Panhandlers in Kamloops taking up music to circumvent bylaw
Last Updated: Wednesday, May 27, 2009 | 9:06 PM PT
A crackdown on panhandling in Kamloops, B.C., has seen more street people picking up musical instruments despite their seeming lack of talent, a city official said.
The city set up a co-ordinated task force in March to deal with crime and safety in the downtown core and enforce rules against panhandlers, said community safety and enforcement manager Jon Wilson.
Many panhandlers then came up with a creative way to circumvent the bylaws by turning themselves into performers, Wilson said.
"We have observed an increase in the activity with people that aren't necessarily as musically talented as the traditional buskers would've been," he said Tuesday.

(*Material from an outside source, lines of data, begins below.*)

-- pv_equiv track=rewrite | github.com/austenjs/CS3245 | HW2/queryEvaluator.py | _create_skip_pointers
-- ===== SOURCE A (Python) =====
-- from math import sqrt
-- from typing import List
--
-- def _create_skip_pointers(posting_list) -> List[int]:
--     '''
--     Convert the element of the posting list into tuple that has format of
--     (docId, nextValue, nextIndex)
--
--     Argument:
--     posting_list (List[int]): A posting list
--
--     Return:
--     A posting list with skip pointers
--     '''
--     skip_jump = int(sqrt(len(posting_list)))
--     length = len(posting_list)
--     new_posting_list = []
--
--     for i in range(length):
--         if i % skip_jump == 0 and i + skip_jump < length:
--             new_posting_list.append((posting_list[i], posting_list[i + skip_jump], i + skip_jump))
--         else:
--             new_posting_list.append((posting_list[i], None, None))
--
--     return new_posting_list
-- ===== SOURCE B (Python) =====
-- from math import sqrt
--
-- def _create_skip_pointers(posting_list):
--     length = len(posting_list)
--     new_posting_list = [(doc, None, None) for doc in posting_list]
--     if length == 0:
--         return new_posting_list
--     skip_jump = int(sqrt(length))
--     for i in range(0, length - skip_jump, skip_jump):
--         new_posting_list[i] = (posting_list[i], posting_list[i + skip_jump], i + skip_jump)
--     return new_posting_list
-- ===== Notes on version B (the rewrite author's own statement) =====
-- stated objective: alternative
-- what changed: A tests every index with a modulo condition inside one append loop; B first builds the whole list as a map producing (doc, None, None) and then makes a second strided pass over exactly the skip positions (range(0, length-skip, skip)), overwriting those entries in place.
import Mathlib
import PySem

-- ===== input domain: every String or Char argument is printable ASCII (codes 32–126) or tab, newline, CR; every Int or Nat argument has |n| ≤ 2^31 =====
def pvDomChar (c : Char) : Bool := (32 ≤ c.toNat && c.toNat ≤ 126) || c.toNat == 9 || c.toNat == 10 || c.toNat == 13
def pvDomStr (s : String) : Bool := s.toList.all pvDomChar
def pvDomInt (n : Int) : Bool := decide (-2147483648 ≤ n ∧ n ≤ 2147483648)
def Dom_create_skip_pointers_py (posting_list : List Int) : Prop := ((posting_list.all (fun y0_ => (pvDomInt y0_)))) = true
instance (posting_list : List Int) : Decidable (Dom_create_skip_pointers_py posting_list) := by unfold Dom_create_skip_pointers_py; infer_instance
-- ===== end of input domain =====

-- B replaces A's per-index modulo test by a base map pass plus a strided overwrite pass
-- over exactly the skip positions (objective: alternative decomposition, no speed claim).


-- ===== PORT A =====
-- int(sqrt(n)) ported as Nat.sqrt n: exact for every feasible list length (float sqrt is
-- exact on these magnitudes).  posting_list[i] ported as pyGetD with default 0: every read
-- is at an in-range nonnegative index, where pyGetD equals Python indexing.
def create_skip_pointers_py (posting_list : List Int) : List (Int × Option Int × Option Int) :=
  let skip_jump : Int := (Nat.sqrt posting_list.length : Int)
  let length : Int := (posting_list.length : Int)
  (PySem.List.pyRange 0 length 1).foldl (fun new_posting_list i =>
    if PySem.Int.mod i skip_jump = 0 ∧ i + skip_jump < length then
      -- Python's 'i % skip_jump' has skip_jump ≠ 0 whenever the loop body runs (length > 0)
      new_posting_list ++ [(PySem.List.pyGetD posting_list i 0,
        some (PySem.List.pyGetD posting_list (i + skip_jump) 0), some (i + skip_jump))]
    else
      new_posting_list ++ [(PySem.List.pyGetD posting_list i 0, none, none)]) []

-- ===== PORT B =====
def create_skip_pointers_py_alt (posting_list : List Int) : List (Int × Option Int × Option Int) :=
  let length : Int := (posting_list.length : Int)
  let base := posting_list.map (fun doc => (doc, (none : Option Int), (none : Option Int)))
  if length = 0 then base
  else
    let skip_jump : Int := (Nat.sqrt posting_list.length : Int)
    (PySem.List.pyRange 0 (length - skip_jump) skip_jump).foldl
      (fun acc i => acc.set i.toNat (PySem.List.pyGetD posting_list i 0,
        some (PySem.List.pyGetD posting_list (i + skip_jump) 0), some (i + skip_jump))) base

-- ===== PRECONDITION & SPEC =====
def Spec_create_skip_pointers_py (posting_list : List Int) (out : List (Int × Option Int × Option Int)) : Prop := out = create_skip_pointers_py_alt posting_list
instance (posting_list : List Int) (out : List (Int × Option Int × Option Int)) : Decidable (Spec_create_skip_pointers_py posting_list out) := by unfold Spec_create_skip_pointers_py; infer_instance

-- ===== CLAIM (what is proved, stated in full; the proofs are below) =====
def Claim_equal_create_skip_pointers_py : Prop := ∀ (posting_list : List Int), Dom_create_skip_pointers_py posting_list → Spec_create_skip_pointers_py posting_list (create_skip_pointers_py posting_list)

-- ===== LEMMAS AND PROOFS =====

-- A's loop: append of an if-then-else builds the map of the if-then-else
theorem foldl_ite_append {α β : Type} (c : α → Prop) [DecidablePred c] (u v : α → β) :
    ∀ (l : List α) (acc : List β),
      l.foldl (fun acc x => if c x then acc ++ [u x] else acc ++ [v x]) acc
        = acc ++ l.map (fun x => if c x then u x else v x) := by
  intro l
  induction l with
  | nil => intro acc; simp
  | cons x t ih =>
    intro acc
    rw [List.foldl_cons, List.map_cons]
    by_cases hc : c x
    · rw [if_pos hc, if_pos hc, ih]; simp
    · rw [if_neg hc, if_neg hc, ih]; simp

-- B's loop: a foldl of List.set at nonnegative in-range Int indices, writing a value that
-- depends only on the index, has element j?  =  the written value when some index denotes j
theorem foldl_set_getElem? {α : Type} (f : Int → α) :
    ∀ (idxs : List Int) (res : List α) (j : Nat),
      (∀ i ∈ idxs, 0 ≤ i ∧ i.toNat < res.length) →
      (idxs.foldl (fun acc i => acc.set i.toNat (f i)) res)[j]? =
        if ((j : Int) ∈ idxs) then some (f (j : Int)) else res[j]? := by
  intro idxs
  induction idxs with
  | nil => intro res j _; simp
  | cons i rest ih =>
    intro res j hok
    have h0 := hok i (List.mem_cons_self ..)
    rw [List.foldl_cons, ih (res.set i.toNat (f i)) j
      (fun x hx => by simpa using hok x (List.mem_cons_of_mem _ hx))]
    by_cases hm : (j : Int) ∈ rest
    · simp [hm]
    · by_cases he : i = (j : Int)
      · subst he
        have hlt : j < res.length := by simpa using h0.2
        simp [hm, hlt]
      · have hne : ¬ (i.toNat = j) := fun h => he (by omega)
        have he' : ¬ ((j : Int) = i) := fun h => he h.symm
        simp [hm, hne, he']

theorem create_skip_pointers_py_eq (xs : List Int) :
    create_skip_pointers_py xs = create_skip_pointers_py_alt xs := by
  rcases xs with _ | ⟨d, tl⟩
  · rfl
  set xs := d :: tl with hxs
  have hn : 0 < xs.length := by simp [hxs]
  set n : Nat := xs.length with hnlen
  set k : Nat := Nat.sqrt n with hk
  have hkpos : 0 < k := by
    have := Nat.sqrt_pos.mpr hn
    omega
  have hkn : k ≤ n := by
    have := Nat.sqrt_le_self n
    omega
  -- the value written / kept at index i
  have hA : create_skip_pointers_py xs =
      [] ++ (PySem.List.pyRange 0 (n : Int) 1).map (fun i =>
        if PySem.Int.mod i (k : Int) = 0 ∧ i + (k : Int) < (n : Int) then
          (PySem.List.pyGetD xs i 0,
            some (PySem.List.pyGetD xs (i + (k : Int)) 0), some (i + (k : Int)))
        else (PySem.List.pyGetD xs i 0, none, none)) := by
    exact foldl_ite_append
      (fun i => PySem.Int.mod i (k : Int) = 0 ∧ i + (k : Int) < (n : Int))
      (fun i => (PySem.List.pyGetD xs i 0,
        some (PySem.List.pyGetD xs (i + (k : Int)) 0), some (i + (k : Int))))
      (fun i => (PySem.List.pyGetD xs i 0, none, none)) _ []
  have hB : create_skip_pointers_py_alt xs =
      (PySem.List.pyRange 0 ((n : Int) - (k : Int)) (k : Int)).foldl
        (fun acc i => acc.set i.toNat (PySem.List.pyGetD xs i 0,
          some (PySem.List.pyGetD xs (i + (k : Int)) 0), some (i + (k : Int))))
        (xs.map (fun doc => (doc, (none : Option Int), (none : Option Int)))) := by
    have hn0' : n ≠ 0 := by omega
    unfold create_skip_pointers_py_alt
    simp [← hnlen, ← hk, hn0']
  rw [hA, hB, List.nil_append, PySem.List.pyRange_zero_natCast]
  have hok : ∀ i ∈ PySem.List.pyRange 0 ((n : Int) - (k : Int)) (k : Int),
      0 ≤ i ∧ i.toNat < (xs.map (fun doc => (doc, (none : Option Int), (none : Option Int)))).length := by
    intro i hi
    have h := (PySem.List.mem_pyRange_iff_of_pos (by exact_mod_cast hkpos) i).mp hi
    refine ⟨h.1, ?_⟩
    rw [List.length_map, ← hnlen]
    omega
  apply List.ext_getElem?
  intro j
  by_cases hjn : j < n
  · rw [List.getElem?_map, List.getElem?_map, List.getElem?_range hjn,
      Option.map_some, Option.map_some, foldl_set_getElem? _ _ _ j hok]
    have hmem : ((j : Int) ∈ PySem.List.pyRange 0 ((n : Int) - (k : Int)) (k : Int)) ↔
        (PySem.Int.mod (j : Int) (k : Int) = 0 ∧ (j : Int) + (k : Int) < (n : Int)) := by
      rw [PySem.List.mem_pyRange_iff_of_pos (by exact_mod_cast hkpos),
        PySem.Int.mod_eq_zero_iff_dvd]
      constructor
      · rintro ⟨-, h2, h3⟩; exact ⟨by simpa using h3, by omega⟩
      · rintro ⟨h1, h2⟩
        exact ⟨by positivity, by omega, by simpa using h1⟩
    by_cases hc : PySem.Int.mod (j : Int) (k : Int) = 0 ∧ (j : Int) + (k : Int) < (n : Int)
    · rw [if_pos hc, if_pos (hmem.mpr hc)]
    · rw [if_neg hc, if_neg (fun h => hc (hmem.mp h))]
      rw [List.getElem?_map]
      have hjx : j < xs.length := by omega
      rw [List.getElem?_eq_getElem hjx, Option.map_some,
        PySem.List.pyGetD_eq_getElem xs 0 (by positivity) (by exact_mod_cast hjn)]
      simp
  · have h1 : n ≤ j := Nat.le_of_not_lt hjn
    rw [List.getElem?_eq_none (by simpa using h1)]
    have hmemn : ¬ ((j : Int) ∈ PySem.List.pyRange 0 ((n : Int) - (k : Int)) (k : Int)) := by
      intro hmem
      have h := (PySem.List.mem_pyRange_iff_of_pos (by exact_mod_cast hkpos) (j : Int)).mp hmem
      omega
    rw [foldl_set_getElem? _ _ _ j hok, if_neg hmemn,
      List.getElem?_eq_none (by rw [List.length_map, ← hnlen]; omega)]

-- ===== VERDICT (by name: the statement is the Claim_ definition above) =====
theorem create_skip_pointers_py_spec : Claim_equal_create_skip_pointers_py := by
  intro posting_list _
  exact create_skip_pointers_py_eq posting_list
theorem pv_foldl_rank_items : ∀ (l : List (String × String × Int))
    (d : PySem.Dict String (Int × Int)) (last : Option Int) (cur seen : Int),
    (l.map (·.1)).Nodup → (∀ t ∈ l, d.contains t.1 = false) →
    (l.foldl pvRankStep (d, last, cur, seen)).1.items = d.items ++ pvRanksA last cur seen l := by
  intro l
  induction l with
  | nil => intro d last cur seen _ _; simp [pvRanksA]
  | cons t ts ih =>
    intro d last cur seen hnd hfresh
    rw [List.map_cons, List.nodup_cons] at hnd
    have hdt : d.contains t.1 = false := hfresh t (by simp)
    have step : pvRankStep (d, last, cur, seen) t
        = (d.insert t.1 (pvCur last cur (seen + 1) t.2.2, t.2.2), some t.2.2,
           pvCur last cur (seen + 1) t.2.2, seen + 1) := rfl
    rw [List.foldl_cons, step, ih _ _ _ _ hnd.2 ?fresh]
    · rw [PySem.Dict.items_insert_of_not_contains _ _ hdt, List.append_assoc]
      rfl
    case fresh =>
      intro u hu
      rw [PySem.Dict.contains_insert]
      have hne : u.1 ≠ t.1 := by
        intro he
        exact hnd.1 (he ▸ List.mem_map_of_mem hu)
      simp [hne, hfresh u (List.mem_cons_of_mem _ hu)]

"It's individuals that are picking up a harmonica just trying to create music in order to be able to have a cup out or whatever to receive money from people that pass by."
The city is now looking at ways to regulate busking, including a permit system, which could allow officials to control the quality of music performed on the streets.
Gay Pooler, general manager of the Kamloops Central Business Improvement Association, said some long-time, legitimate buskers welcome regulations on their trade.
"They feel the same way we do about, I mean, a lot of the ones we have that are regulars, they are musicians, they're good," Pooler said.
"They don't want to have these other ones infringing on their territory."